Please write out exactly the lines of the data below from the line holding "((PySem.List.enumerate l (s" through the line holding "calc ((2 : Int)", and leave out the rest.

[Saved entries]
★ ★ ★
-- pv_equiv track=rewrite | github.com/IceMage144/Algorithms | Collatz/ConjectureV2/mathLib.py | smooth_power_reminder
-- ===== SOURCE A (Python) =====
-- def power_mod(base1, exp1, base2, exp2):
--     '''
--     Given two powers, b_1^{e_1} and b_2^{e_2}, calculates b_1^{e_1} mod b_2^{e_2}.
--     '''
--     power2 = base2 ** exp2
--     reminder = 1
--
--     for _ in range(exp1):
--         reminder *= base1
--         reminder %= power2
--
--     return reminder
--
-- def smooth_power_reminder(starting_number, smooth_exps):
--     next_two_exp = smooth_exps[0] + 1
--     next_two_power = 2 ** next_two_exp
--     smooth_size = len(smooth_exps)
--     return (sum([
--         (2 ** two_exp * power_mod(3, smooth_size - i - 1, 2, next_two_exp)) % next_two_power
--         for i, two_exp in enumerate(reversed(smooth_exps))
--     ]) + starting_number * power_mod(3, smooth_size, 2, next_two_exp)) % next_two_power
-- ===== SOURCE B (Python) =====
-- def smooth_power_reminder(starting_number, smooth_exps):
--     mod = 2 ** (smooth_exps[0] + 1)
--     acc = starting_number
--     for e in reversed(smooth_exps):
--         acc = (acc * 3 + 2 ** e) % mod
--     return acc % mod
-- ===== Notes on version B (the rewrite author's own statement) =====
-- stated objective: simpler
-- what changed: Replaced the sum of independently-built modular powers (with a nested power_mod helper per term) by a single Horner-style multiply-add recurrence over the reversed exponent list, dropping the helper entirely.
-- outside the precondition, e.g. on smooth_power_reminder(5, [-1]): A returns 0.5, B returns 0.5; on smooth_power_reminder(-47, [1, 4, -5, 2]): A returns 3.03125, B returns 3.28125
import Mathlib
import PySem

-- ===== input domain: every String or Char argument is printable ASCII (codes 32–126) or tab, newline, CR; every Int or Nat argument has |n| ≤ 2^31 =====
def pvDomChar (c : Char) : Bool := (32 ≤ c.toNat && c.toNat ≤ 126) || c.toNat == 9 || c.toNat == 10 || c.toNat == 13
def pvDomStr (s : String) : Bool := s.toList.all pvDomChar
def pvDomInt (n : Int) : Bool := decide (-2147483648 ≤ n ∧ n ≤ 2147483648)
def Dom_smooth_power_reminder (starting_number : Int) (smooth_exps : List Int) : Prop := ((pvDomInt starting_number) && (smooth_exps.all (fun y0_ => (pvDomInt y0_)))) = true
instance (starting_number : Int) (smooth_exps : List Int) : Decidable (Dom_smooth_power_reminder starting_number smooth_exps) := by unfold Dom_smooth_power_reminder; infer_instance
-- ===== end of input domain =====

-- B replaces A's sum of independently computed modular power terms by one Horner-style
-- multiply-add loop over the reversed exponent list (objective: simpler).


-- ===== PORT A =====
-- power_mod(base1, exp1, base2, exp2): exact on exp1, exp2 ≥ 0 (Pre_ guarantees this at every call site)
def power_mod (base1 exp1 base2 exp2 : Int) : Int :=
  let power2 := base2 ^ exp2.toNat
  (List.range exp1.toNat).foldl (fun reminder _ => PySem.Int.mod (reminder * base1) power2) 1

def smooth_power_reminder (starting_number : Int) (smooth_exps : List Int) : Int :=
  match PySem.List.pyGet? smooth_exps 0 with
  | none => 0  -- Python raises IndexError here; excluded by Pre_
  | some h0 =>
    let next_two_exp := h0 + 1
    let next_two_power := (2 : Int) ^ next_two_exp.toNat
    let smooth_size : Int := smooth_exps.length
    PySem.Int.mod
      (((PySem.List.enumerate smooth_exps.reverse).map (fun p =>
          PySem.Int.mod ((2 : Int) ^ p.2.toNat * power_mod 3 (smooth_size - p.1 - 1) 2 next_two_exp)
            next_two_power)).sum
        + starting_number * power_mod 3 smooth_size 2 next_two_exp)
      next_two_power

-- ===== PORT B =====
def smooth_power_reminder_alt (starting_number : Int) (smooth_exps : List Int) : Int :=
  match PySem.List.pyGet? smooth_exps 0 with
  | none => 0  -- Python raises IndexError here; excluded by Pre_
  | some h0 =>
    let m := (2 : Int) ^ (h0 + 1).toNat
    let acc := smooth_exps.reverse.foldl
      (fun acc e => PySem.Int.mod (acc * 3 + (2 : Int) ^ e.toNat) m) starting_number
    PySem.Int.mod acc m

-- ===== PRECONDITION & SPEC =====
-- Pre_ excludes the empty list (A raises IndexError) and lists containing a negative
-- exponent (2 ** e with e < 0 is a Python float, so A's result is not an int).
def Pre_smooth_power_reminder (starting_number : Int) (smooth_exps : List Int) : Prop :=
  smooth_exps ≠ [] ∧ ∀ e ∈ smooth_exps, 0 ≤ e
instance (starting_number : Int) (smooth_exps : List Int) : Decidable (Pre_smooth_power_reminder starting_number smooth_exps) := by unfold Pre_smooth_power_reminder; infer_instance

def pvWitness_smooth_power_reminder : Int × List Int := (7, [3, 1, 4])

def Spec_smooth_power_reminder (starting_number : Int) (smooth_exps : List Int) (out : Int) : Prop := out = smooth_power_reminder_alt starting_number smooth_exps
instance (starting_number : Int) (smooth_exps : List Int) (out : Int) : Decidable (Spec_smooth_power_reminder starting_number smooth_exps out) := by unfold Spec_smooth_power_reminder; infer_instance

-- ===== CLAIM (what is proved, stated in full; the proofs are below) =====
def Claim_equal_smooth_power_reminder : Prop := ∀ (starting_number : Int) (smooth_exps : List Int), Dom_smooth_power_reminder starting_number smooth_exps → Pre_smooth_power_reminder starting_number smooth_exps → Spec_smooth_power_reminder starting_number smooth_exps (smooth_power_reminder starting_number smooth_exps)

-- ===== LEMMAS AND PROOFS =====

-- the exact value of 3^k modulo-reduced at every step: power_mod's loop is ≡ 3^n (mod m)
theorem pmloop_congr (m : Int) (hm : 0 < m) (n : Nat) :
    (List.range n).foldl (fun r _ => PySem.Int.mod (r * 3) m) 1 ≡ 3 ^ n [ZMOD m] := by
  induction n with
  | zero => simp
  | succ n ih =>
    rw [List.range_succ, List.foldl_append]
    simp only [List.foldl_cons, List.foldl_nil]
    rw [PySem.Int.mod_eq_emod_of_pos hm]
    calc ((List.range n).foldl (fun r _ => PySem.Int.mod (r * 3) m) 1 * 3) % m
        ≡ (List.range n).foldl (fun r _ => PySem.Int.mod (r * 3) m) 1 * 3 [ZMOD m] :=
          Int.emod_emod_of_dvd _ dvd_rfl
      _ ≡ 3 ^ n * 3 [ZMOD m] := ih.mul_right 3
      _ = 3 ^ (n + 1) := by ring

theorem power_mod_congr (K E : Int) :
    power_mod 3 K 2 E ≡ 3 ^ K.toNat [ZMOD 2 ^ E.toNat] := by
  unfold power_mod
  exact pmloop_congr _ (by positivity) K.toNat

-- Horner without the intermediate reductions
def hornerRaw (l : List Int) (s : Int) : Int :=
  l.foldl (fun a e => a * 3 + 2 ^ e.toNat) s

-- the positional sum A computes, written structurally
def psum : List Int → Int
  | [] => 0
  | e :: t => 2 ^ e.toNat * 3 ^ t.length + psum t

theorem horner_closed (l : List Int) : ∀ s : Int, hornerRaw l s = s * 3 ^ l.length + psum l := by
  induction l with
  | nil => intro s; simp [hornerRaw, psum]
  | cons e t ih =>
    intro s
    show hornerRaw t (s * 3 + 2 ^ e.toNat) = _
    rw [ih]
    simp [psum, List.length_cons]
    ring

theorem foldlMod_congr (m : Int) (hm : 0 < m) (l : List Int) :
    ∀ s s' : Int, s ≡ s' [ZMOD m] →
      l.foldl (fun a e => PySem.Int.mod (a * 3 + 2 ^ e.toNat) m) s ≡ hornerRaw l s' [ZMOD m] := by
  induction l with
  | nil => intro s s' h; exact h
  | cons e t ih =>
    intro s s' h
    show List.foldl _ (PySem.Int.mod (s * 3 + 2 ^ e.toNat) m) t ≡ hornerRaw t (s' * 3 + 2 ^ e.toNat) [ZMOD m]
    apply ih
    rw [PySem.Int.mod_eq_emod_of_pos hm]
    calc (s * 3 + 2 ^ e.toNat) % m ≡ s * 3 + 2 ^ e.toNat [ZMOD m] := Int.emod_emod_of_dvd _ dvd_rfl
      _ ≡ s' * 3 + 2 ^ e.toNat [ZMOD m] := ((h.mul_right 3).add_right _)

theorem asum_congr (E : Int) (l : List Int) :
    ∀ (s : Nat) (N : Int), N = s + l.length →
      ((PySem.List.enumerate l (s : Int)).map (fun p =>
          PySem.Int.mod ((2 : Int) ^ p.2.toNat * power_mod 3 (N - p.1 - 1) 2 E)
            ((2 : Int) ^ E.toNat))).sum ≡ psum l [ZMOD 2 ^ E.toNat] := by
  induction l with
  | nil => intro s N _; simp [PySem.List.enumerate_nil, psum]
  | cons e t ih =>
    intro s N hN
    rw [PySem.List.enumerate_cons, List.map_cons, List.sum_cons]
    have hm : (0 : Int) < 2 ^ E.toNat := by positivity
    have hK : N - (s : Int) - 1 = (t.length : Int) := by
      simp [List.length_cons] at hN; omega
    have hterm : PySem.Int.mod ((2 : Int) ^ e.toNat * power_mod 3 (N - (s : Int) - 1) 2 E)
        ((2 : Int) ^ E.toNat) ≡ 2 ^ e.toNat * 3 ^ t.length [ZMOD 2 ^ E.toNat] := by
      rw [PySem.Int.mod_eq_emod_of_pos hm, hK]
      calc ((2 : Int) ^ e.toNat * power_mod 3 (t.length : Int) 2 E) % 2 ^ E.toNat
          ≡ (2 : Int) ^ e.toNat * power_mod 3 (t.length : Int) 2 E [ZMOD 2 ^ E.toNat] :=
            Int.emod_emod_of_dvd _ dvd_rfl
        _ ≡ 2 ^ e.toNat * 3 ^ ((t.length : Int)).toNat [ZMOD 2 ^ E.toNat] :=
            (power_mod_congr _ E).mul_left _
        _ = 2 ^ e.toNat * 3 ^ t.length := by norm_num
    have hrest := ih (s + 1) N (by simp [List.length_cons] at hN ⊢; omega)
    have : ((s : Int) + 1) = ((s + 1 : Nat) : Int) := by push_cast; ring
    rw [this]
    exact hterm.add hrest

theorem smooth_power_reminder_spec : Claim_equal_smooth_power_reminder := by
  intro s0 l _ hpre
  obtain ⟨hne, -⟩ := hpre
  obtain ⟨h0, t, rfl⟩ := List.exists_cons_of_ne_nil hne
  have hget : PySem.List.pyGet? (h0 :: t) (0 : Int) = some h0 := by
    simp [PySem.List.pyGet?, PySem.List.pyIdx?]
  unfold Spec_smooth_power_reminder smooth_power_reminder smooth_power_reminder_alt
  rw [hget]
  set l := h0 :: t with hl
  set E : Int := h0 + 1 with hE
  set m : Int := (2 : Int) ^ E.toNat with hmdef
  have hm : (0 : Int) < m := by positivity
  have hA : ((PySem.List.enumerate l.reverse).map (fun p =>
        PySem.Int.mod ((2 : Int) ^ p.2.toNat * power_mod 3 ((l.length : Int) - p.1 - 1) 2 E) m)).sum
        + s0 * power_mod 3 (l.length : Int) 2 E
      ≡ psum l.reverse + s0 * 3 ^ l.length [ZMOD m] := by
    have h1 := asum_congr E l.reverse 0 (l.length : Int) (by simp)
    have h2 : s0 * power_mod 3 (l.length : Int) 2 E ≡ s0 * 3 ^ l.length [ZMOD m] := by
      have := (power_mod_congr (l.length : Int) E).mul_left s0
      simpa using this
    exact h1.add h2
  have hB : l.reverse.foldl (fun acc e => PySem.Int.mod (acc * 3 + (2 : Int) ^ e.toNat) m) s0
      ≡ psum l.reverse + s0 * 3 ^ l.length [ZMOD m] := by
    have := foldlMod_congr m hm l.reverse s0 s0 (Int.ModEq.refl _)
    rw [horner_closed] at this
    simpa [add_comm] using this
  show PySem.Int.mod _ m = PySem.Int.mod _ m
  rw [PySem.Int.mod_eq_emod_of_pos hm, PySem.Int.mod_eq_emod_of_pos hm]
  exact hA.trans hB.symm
★ ★ ★
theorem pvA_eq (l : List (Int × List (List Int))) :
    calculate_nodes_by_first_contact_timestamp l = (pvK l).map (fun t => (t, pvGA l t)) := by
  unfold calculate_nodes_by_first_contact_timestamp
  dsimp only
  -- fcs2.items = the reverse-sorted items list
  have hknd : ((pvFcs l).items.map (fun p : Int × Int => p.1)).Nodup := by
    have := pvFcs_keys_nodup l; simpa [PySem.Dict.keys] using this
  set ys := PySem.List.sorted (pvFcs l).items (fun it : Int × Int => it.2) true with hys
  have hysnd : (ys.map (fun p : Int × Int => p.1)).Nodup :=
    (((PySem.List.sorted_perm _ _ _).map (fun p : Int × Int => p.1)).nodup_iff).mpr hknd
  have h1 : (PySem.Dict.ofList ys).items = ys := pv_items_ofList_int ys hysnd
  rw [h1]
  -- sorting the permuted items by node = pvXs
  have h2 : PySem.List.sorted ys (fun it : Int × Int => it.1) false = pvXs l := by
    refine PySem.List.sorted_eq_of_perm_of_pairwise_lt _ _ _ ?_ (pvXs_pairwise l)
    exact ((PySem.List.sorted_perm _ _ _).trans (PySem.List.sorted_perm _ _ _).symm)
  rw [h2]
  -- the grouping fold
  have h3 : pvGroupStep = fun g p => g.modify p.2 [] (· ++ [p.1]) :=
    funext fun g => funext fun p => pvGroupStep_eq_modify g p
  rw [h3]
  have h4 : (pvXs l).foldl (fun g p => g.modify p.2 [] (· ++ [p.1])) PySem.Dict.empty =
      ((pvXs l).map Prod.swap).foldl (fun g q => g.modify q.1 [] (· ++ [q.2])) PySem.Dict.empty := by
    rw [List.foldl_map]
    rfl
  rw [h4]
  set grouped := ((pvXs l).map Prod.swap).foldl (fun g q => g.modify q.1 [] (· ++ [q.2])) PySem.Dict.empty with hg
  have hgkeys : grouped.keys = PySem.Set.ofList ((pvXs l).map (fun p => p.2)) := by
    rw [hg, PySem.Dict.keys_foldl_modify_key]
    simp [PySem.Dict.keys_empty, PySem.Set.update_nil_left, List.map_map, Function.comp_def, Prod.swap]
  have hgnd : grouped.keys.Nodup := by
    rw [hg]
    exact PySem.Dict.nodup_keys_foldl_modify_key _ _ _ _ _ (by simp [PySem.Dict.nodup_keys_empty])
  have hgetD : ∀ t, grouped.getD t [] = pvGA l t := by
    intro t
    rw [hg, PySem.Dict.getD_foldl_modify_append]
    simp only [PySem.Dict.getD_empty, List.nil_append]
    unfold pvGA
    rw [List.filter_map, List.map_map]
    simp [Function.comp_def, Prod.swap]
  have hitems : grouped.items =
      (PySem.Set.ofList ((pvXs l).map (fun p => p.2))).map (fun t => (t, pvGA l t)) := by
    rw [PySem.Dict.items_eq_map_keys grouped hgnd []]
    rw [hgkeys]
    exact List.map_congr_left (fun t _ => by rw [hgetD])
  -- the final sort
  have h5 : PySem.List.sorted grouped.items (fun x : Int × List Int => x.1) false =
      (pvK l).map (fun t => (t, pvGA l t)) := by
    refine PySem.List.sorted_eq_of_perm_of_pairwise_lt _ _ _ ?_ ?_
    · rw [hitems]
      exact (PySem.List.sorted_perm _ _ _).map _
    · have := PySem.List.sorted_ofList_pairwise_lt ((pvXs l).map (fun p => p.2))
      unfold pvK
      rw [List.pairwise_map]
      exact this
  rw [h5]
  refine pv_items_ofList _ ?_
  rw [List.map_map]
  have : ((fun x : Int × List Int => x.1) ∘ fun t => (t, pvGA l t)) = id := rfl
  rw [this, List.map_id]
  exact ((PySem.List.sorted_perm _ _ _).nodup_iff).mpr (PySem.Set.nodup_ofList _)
★ ★ ★
• _PROBLEM SOLUTION_:
      ((PySem.List.enumerate l (s : Int)).map (fun p =>
          PySem.Int.mod ((2 : Int) ^ p.2.toNat * power_mod 3 (N - p.1 - 1) 2 E)
            ((2 : Int) ^ E.toNat))).sum ≡ psum l [ZMOD 2 ^ E.toNat] := by
  induction l with
  | nil => intro s N _; simp [PySem.List.enumerate_nil, psum]
  | cons e t ih =>
    intro s N hN
    rw [PySem.List.enumerate_cons, List.map_cons, List.sum_cons]
    have hm : (0 : Int) < 2 ^ E.toNat := by positivity
    have hK : N - (s : Int) - 1 = (t.length : Int) := by
      simp [List.length_cons] at hN; omega
    have hterm : PySem.Int.mod ((2 : Int) ^ e.toNat * power_mod 3 (N - (s : Int) - 1) 2 E)
        ((2 : Int) ^ E.toNat) ≡ 2 ^ e.toNat * 3 ^ t.length [ZMOD 2 ^ E.toNat] := by
      rw [PySem.Int.mod_eq_emod_of_pos hm, hK]
      calc ((2 : Int) ^ e.toNat * power_mod 3 (t.length : Int) 2 E) % 2 ^ E.toNat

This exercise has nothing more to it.